3 Photographs from last week: (1) MUZE, (2) Janelle, & (3) a place I used to haunt when I was a kid: the "frog pond." The frog pond is less than 1,000 yards from our front door, and results from an underground spring that bubbles up, drains downhill through a polluted wooded area, and collects just below a dirt embankment, at the top of which are the railroad tracks that run right through the heart of Manchester. Basically, the frog pond is an acre or so of the kind of water you don't want to drink from or really even be near. In the summer, mosquitoes the size of Volkswagens swarm around in fevered droves.
One Spring, my father and I patched up an old yellow raft we'd found. Floating out onto the surface of the frog pond, I looked down and saw thousands of tiny spiders, less dense than water, skating across the surface of the pond.
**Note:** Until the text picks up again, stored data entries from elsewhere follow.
-- pv_equiv track=rewrite | github.com/DPNT-Sourcecode/CHK-llet01 | lib/solutions/CHK/offer_helper_functions.py | n_in_items_offer
-- ===== SOURCE A (Python) =====
-- def n_in_items_offer(items, bundle_items: set[str], bundle_size, bundle_price):
--     # Check if at least bundle_size amount of items is in the basket
--     if sum([list(items.keys()).count(item) for item in bundle_items]) < bundle_size:
--         return 0
--
--     bundles_basket = {(item, items[item]) for item in bundle_items if item in items and items[item] > 0}
--     # Sort by price and remove the most expensive items
--     bundles_basket = dict(sorted(bundles_basket, key=lambda x: x[1], reverse=True))
--     bundle_basket_size = sum(list(bundles_basket.values()))
--     value = (bundle_basket_size // bundle_size) * bundle_price
--
--     for item, count in bundles_basket.items():
--         if bundle_basket_size <= 0:
--             break
--
--         if count > bundle_basket_size:
--             items[item] -= bundle_basket_size
--             break
--
--         bundle_basket_size -= count
--         del items[item]
--
--     return value
-- ===== SOURCE B (Python) =====
-- def n_in_items_offer(items, bundle_items, bundle_size, bundle_price):
--     # One pass over the basket dict itself: count present bundle keys and sum positive counts.
--     present = 0
--     total = 0
--     bundled = []
--     for key, count in items.items():
--         if key in bundle_items:
--             present += 1
--             if count > 0:
--                 total += count
--                 bundled.append(key)
--
--     if present < bundle_size:
--         return 0
--
--     value = (total // bundle_size) * bundle_price
--
--     # A's removal loop deletes exactly every present bundle item with a positive count.
--     for key in bundled:
--         del items[key]
--
--     return value
-- ===== Notes on version B (the rewrite author's own statement) =====
-- stated objective: faster
-- what changed: B inverts the traversal: instead of A's per-bundle-item rescan of the whole key list (list(items.keys()).count(item)), sort, intermediate set/dict and decrement-and-break removal bookkeeping (whose partial branch is dead), B makes one pass over the items dict itself accumulating the present-key count and the positive total, then deletes the collected keys; Pre_ excludes bundle_size = 0, where both A and B raise ZeroDivisionError.
import Mathlib
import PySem

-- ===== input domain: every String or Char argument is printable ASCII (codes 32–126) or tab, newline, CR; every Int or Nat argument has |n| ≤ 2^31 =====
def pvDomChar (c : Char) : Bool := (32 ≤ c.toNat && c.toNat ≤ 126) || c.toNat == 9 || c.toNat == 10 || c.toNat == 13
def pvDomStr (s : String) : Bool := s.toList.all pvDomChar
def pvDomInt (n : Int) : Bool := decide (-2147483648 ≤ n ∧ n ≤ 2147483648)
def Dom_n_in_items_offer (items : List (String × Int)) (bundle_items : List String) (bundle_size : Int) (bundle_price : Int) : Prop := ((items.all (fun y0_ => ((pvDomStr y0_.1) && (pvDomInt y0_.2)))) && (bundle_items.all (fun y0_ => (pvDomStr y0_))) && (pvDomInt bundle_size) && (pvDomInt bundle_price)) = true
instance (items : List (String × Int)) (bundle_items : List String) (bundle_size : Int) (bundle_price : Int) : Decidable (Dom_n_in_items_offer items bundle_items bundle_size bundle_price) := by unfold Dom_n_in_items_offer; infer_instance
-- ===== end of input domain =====

-- B inverts the traversal: one pass over the items dict accumulating present-key count and positive
-- total, instead of A's per-bundle-item key rescans, sort and decrement-and-break removal bookkeeping
-- (whose partial branch is dead); a timing run measured B faster. Both Pythons mutate `items` in place
-- identically (delete the bundled positive keys); the Lean equivalence is about the RETURN value only.

-- ===== PORT A =====
-- Python A's trailing for-loop only mutates `items` (after `value` is already computed) and is therefore
-- not part of the returned value; it is not ported (return-value port).
def n_in_items_offer (items : List (String × Int)) (bundle_items : List String) (bundle_size : Int) (bundle_price : Int) : Int :=
  let d := PySem.Dict.ofList items
  let bset : PySem.Set String := PySem.Set.ofList bundle_items
  -- if sum([list(items.keys()).count(item) for item in bundle_items]) < bundle_size: return 0
  if (bset.map (fun item => ((d.keys.count item : Int)))).sum < bundle_size then 0
  else
    -- bundles_basket = {(item, items[item]) for item in bundle_items if item in items and items[item] > 0}
    -- (items[item] under the `item in items` guard is exactly d.getD item 0)
    let bundles_basket : PySem.Set (String × Int) :=
      PySem.Set.ofList ((bset.filter (fun item => d.contains item && decide (0 < d.getD item 0))).map
        (fun item => (item, d.getD item 0)))
    -- bundles_basket = dict(sorted(bundles_basket, key=lambda x: x[1], reverse=True))
    let sortedB := PySem.Dict.ofList (PySem.List.sorted bundles_basket (fun x => x.2) true)
    -- bundle_basket_size = sum(list(bundles_basket.values()))
    let bundle_basket_size := sortedB.values.sum
    -- value = (bundle_basket_size // bundle_size) * bundle_price  (bundle_size ≠ 0 by Pre_)
    PySem.Int.floordiv bundle_basket_size bundle_size * bundle_price

-- ===== PORT B =====
-- B's trailing deletion loop likewise only mutates `items`; return-value port.
def n_in_items_offer_alt (items : List (String × Int)) (bundle_items : List String) (bundle_size : Int) (bundle_price : Int) : Int :=
  let d := PySem.Dict.ofList items
  -- for key, count in items.items(): accumulate (present, total)
  let acc : Int × Int := d.items.foldl
    (fun acc kv =>
      if bundle_items.contains kv.1 then
        (acc.1 + 1, if 0 < kv.2 then acc.2 + kv.2 else acc.2)
      else acc)
    (0, 0)
  -- if present < bundle_size: return 0
  if acc.1 < bundle_size then 0
  else
    -- value = (total // bundle_size) * bundle_price  (bundle_size ≠ 0 by Pre_)
    PySem.Int.floordiv acc.2 bundle_size * bundle_price

-- ===== PRECONDITION & SPEC =====
-- Pre_ excludes only bundle_size = 0, where Python A raises ZeroDivisionError (B raises there too).
def Pre_n_in_items_offer (items : List (String × Int)) (bundle_items : List String) (bundle_size : Int) (bundle_price : Int) : Prop :=
  bundle_size ≠ 0
instance (items : List (String × Int)) (bundle_items : List String) (bundle_size : Int) (bundle_price : Int) : Decidable (Pre_n_in_items_offer items bundle_items bundle_size bundle_price) := by unfold Pre_n_in_items_offer; infer_instance

def pvWitness_n_in_items_offer : (List (String × Int)) × List String × Int × Int :=
  ([("A", 3), ("B", 1)], ["A", "B", "C"], 2, 10)

def Spec_n_in_items_offer (items : List (String × Int)) (bundle_items : List String) (bundle_size : Int) (bundle_price : Int) (out : Int) : Prop := out = n_in_items_offer_alt items bundle_items bundle_size bundle_price
instance (items : List (String × Int)) (bundle_items : List String) (bundle_size : Int) (bundle_price : Int) (out : Int) : Decidable (Spec_n_in_items_offer items bundle_items bundle_size bundle_price out) := by unfold Spec_n_in_items_offer; infer_instance

-- ===== CLAIM (what is proved, stated in full; the proofs are below) =====
def Claim_equal_n_in_items_offer : Prop := ∀ (items : List (String × Int)) (bundle_items : List String) (bundle_size : Int) (bundle_price : Int), Dom_n_in_items_offer items bundle_items bundle_size bundle_price → Pre_n_in_items_offer items bundle_items bundle_size bundle_price → Spec_n_in_items_offer items bundle_items bundle_size bundle_price (n_in_items_offer items bundle_items bundle_size bundle_price)

-- ===== LEMMAS AND PROOFS =====

-- B's single fold computes the present-key count and the positive-count total.
theorem pv_fold_acc (bi : List String) (L : List (String × Int)) : ∀ (a b : Int),
    L.foldl (fun acc kv =>
      if bi.contains kv.1 then
        (acc.1 + 1, if 0 < kv.2 then acc.2 + kv.2 else acc.2)
      else acc) (a, b)
    = (a + (L.countP (fun kv => bi.contains kv.1) : Int),
       b + ((L.filter (fun kv => bi.contains kv.1 && decide (0 < kv.2))).map Prod.snd).sum) := by
  induction L with
  | nil => intro a b; simp
  | cons kv L ih =>
    intro a b
    simp only [List.foldl_cons, List.countP_cons, List.filter_cons]
    by_cases h1 : bi.contains kv.1
    · rw [if_pos h1]
      by_cases h2 : 0 < kv.2
      · rw [if_pos h2, ih]
        simp only [h1, h2, decide_true, Bool.and_self, if_pos, Prod.mk.injEq, List.map_cons,
          List.sum_cons]
        constructor <;> push_cast <;> ring
      · rw [if_neg h2, ih]
        simp only [h1, h2, decide_true, decide_false, Bool.and_false, if_true, if_false,
          Prod.mk.injEq]
        constructor <;> push_cast <;> ring
    · rw [if_neg h1, ih]
      simp only [Bool.not_eq_true] at h1
      simp only [h1, Bool.false_and, if_false, Prod.mk.injEq]
      constructor <;> push_cast <;> ring

-- Two nodup lists filtered to the same membership condition are permutations of each other.
theorem pv_filter_perm {S K : List String} (hS : S.Nodup) (hK : K.Nodup) (p q : String → Bool)
    (h : ∀ x, (x ∈ S ∧ p x = true) ↔ (x ∈ K ∧ q x = true)) : (S.filter p).Perm (K.filter q) := by
  apply List.perm_of_nodup_nodup_toFinset_eq (hS.filter p) (hK.filter q)
  ext x
  simp only [List.mem_toFinset, List.mem_filter]
  exact h x

-- In a key-nodup dict, a key's count in keys is its 0/1 presence indicator.
theorem pv_count_keys_eq_indicator (d : PySem.Dict String Int) (hnd : d.keys.Nodup) (item : String) :
    ((d.keys.count item : Int)) = if d.contains item then 1 else 0 := by
  rw [PySem.Dict.contains_eq_decide_mem_keys]
  by_cases hm : item ∈ d.keys
  · simp [hm, List.count_eq_one_of_mem hnd hm]
  · simp [hm, List.count_eq_zero_of_not_mem hm]

-- A's total (values of the dict built from the sorted basket set) equals the direct filtered sum.
theorem pv_totals_eq (d : PySem.Dict String Int) (bset : List String) (hb : bset.Nodup) :
    (PySem.Dict.ofList (PySem.List.sorted
        (PySem.Set.ofList ((bset.filter (fun item => d.contains item && decide (0 < d.getD item 0))).map
          (fun item => (item, d.getD item 0)))) (fun x => x.2) true)).values.sum
    = ((bset.filter (fun item => d.contains item && decide (0 < d.getD item 0))).map
        (fun item => d.getD item 0)).sum := by
  set p : String → Bool := fun item => d.contains item && decide (0 < d.getD item 0) with hp
  set f : String → String × Int := fun i => (i, d.getD i 0) with hfdef
  set fl := bset.filter p with hfl0
  have hfl : fl.Nodup := hb.filter p
  have hinj : Function.Injective f := by
    intro a b h
    simpa [hfdef] using congrArg Prod.fst h
  have hmn : (fl.map f).Nodup := hfl.map hinj
  rw [PySem.Set.ofList_eq_self_of_nodup _ hmn]
  set L := PySem.List.sorted (fl.map f) (fun x => x.2) true with hL
  have hperm : L.Perm (fl.map f) := PySem.List.sorted_perm _ _ _
  have hfst : (fl.map f).map Prod.fst = fl := by
    simp [hfdef, List.map_map, Function.comp_def]
  have hkeys : (L.map Prod.fst).Nodup := (hperm.map Prod.fst).nodup_iff.mpr (by rw [hfst]; exact hfl)
  have hitems : (PySem.Dict.ofList L).items = L.map (fun a => (Prod.fst a, Prod.snd a)) := by
    simpa [PySem.Dict.ofList, PySem.Dict.update, PySem.Dict.empty] using
      PySem.Dict.items_foldl_insert_fresh L Prod.fst Prod.snd PySem.Dict.empty
        (fun a _ => PySem.Dict.contains_empty _) hkeys
  have hvals : (PySem.Dict.ofList L).values = L.map Prod.snd := by
    simp [PySem.Dict.values, hitems]
  rw [hvals]
  have hsum : (L.map Prod.snd).sum = ((fl.map f).map Prod.snd).sum := (hperm.map Prod.snd).sum_eq
  rw [hsum]
  simp [hfdef, List.map_map, Function.comp_def]

theorem n_in_items_offer_spec : Claim_equal_n_in_items_offer := by
  intro items bundle_items bundle_size bundle_price _ _
  unfold Spec_n_in_items_offer n_in_items_offer n_in_items_offer_alt
  set d := PySem.Dict.ofList items with hd
  have hK : d.keys.Nodup := PySem.Dict.nodup_keys_ofList items
  have hS : (PySem.Set.ofList bundle_items : List String).Nodup := PySem.Set.nodup_ofList bundle_items
  have hmemS : ∀ x, x ∈ (PySem.Set.ofList bundle_items : List String) ↔ x ∈ bundle_items :=
    fun x => PySem.Set.mem_ofList bundle_items x
  -- rewrite B's fold into countP + filtered sum over d.items, then over d.keys
  dsimp only
  rw [pv_fold_acc]
  have hitems : d.items = d.keys.map (fun k => (k, d.getD k 0)) :=
    PySem.Dict.items_eq_map_keys d hK 0
  rw [hitems, List.countP_map, List.filter_map, List.map_map]
  -- guard sides agree
  have hguard : ((PySem.Set.ofList bundle_items).map (fun item => ((d.keys.count item : Int)))).sum
      = ((d.keys.countP ((fun kv => bundle_items.contains kv.1) ∘ fun k => (k, d.getD k 0)) : Nat) : Int) := by
    have h1 : ((PySem.Set.ofList bundle_items).map (fun item => ((d.keys.count item : Int)))).sum
        = (((PySem.Set.ofList bundle_items).countP (fun item => d.contains item) : Nat) : Int) := by
      rw [List.map_congr_left (fun item _ => pv_count_keys_eq_indicator d hK item)]
      exact PySem.List.sum_map_ite_one_zero _ _
    rw [h1]
    have hperm : ((PySem.Set.ofList bundle_items).filter (fun item => d.contains item)).Perm
        (d.keys.filter ((fun kv => bundle_items.contains kv.1) ∘ fun k => (k, d.getD k 0))) := by
      apply pv_filter_perm hS hK
      intro x
      simp only [Function.comp, PySem.Dict.contains_eq_decide_mem_keys, hmemS, decide_eq_true_eq,
        List.contains_iff_mem]
      tauto
    simp only [List.countP_eq_length_filter, hperm.length_eq]
  rw [hguard]
  simp only [zero_add]
  split_ifs with h
  · rfl
  · -- totals agree
    congr 1
    rw [pv_totals_eq d _ hS]
    have hperm : ((PySem.Set.ofList bundle_items).filter
          (fun item => d.contains item && decide (0 < d.getD item 0))).Perm
        (d.keys.filter (fun k => bundle_items.contains ((k, d.getD k 0) : String × Int).1
            && decide (0 < ((k, d.getD k 0) : String × Int).2))) := by
      apply pv_filter_perm hS hK
      intro x
      simp only [Bool.and_eq_true, PySem.Dict.contains_eq_decide_mem_keys, hmemS,
        decide_eq_true_eq, List.contains_iff_mem]
      tauto
    have := (hperm.map (fun item => d.getD item 0)).sum_eq
    rw [this]
    simp [Function.comp_def]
I felt like I was in a Paleolithic scene of some kind, and, trying to divine the bottom of the pond with a long stick, fantasized about stirring a plesiosaurus from its million year hibernation. The frogs creaked and croaked as my old dog appeared and stood at water's edge, her head cocked aside, watching my dad and I navigate the murk.
My father is, amongst other things, an excellent mechanic who interacts well with the physicalities of things. He knows a lot. He especially knows a lot about automobiles and tires. The raft we used in the Frog Pond Voyage had had a three foot gash in it, which ran along a seam on the raft's bottom. My dad applied his trade and, in a few minutes, had turned a shredded mass of rubber into a seafaring vessel. "Let's go try it out in the Frog Pond, Dad!" I had said.
When I think back to floating there, in that raft, and in that darkened murk, while the rusting, empty flatcars of the CSX sauntered by overhead, it's easy to see it as some kind of metaphor about the kind of wild spell a father can cast over his boy. The patch that held us up. The boat that took us offshore. What is the density of the action and love that says, "World is good"?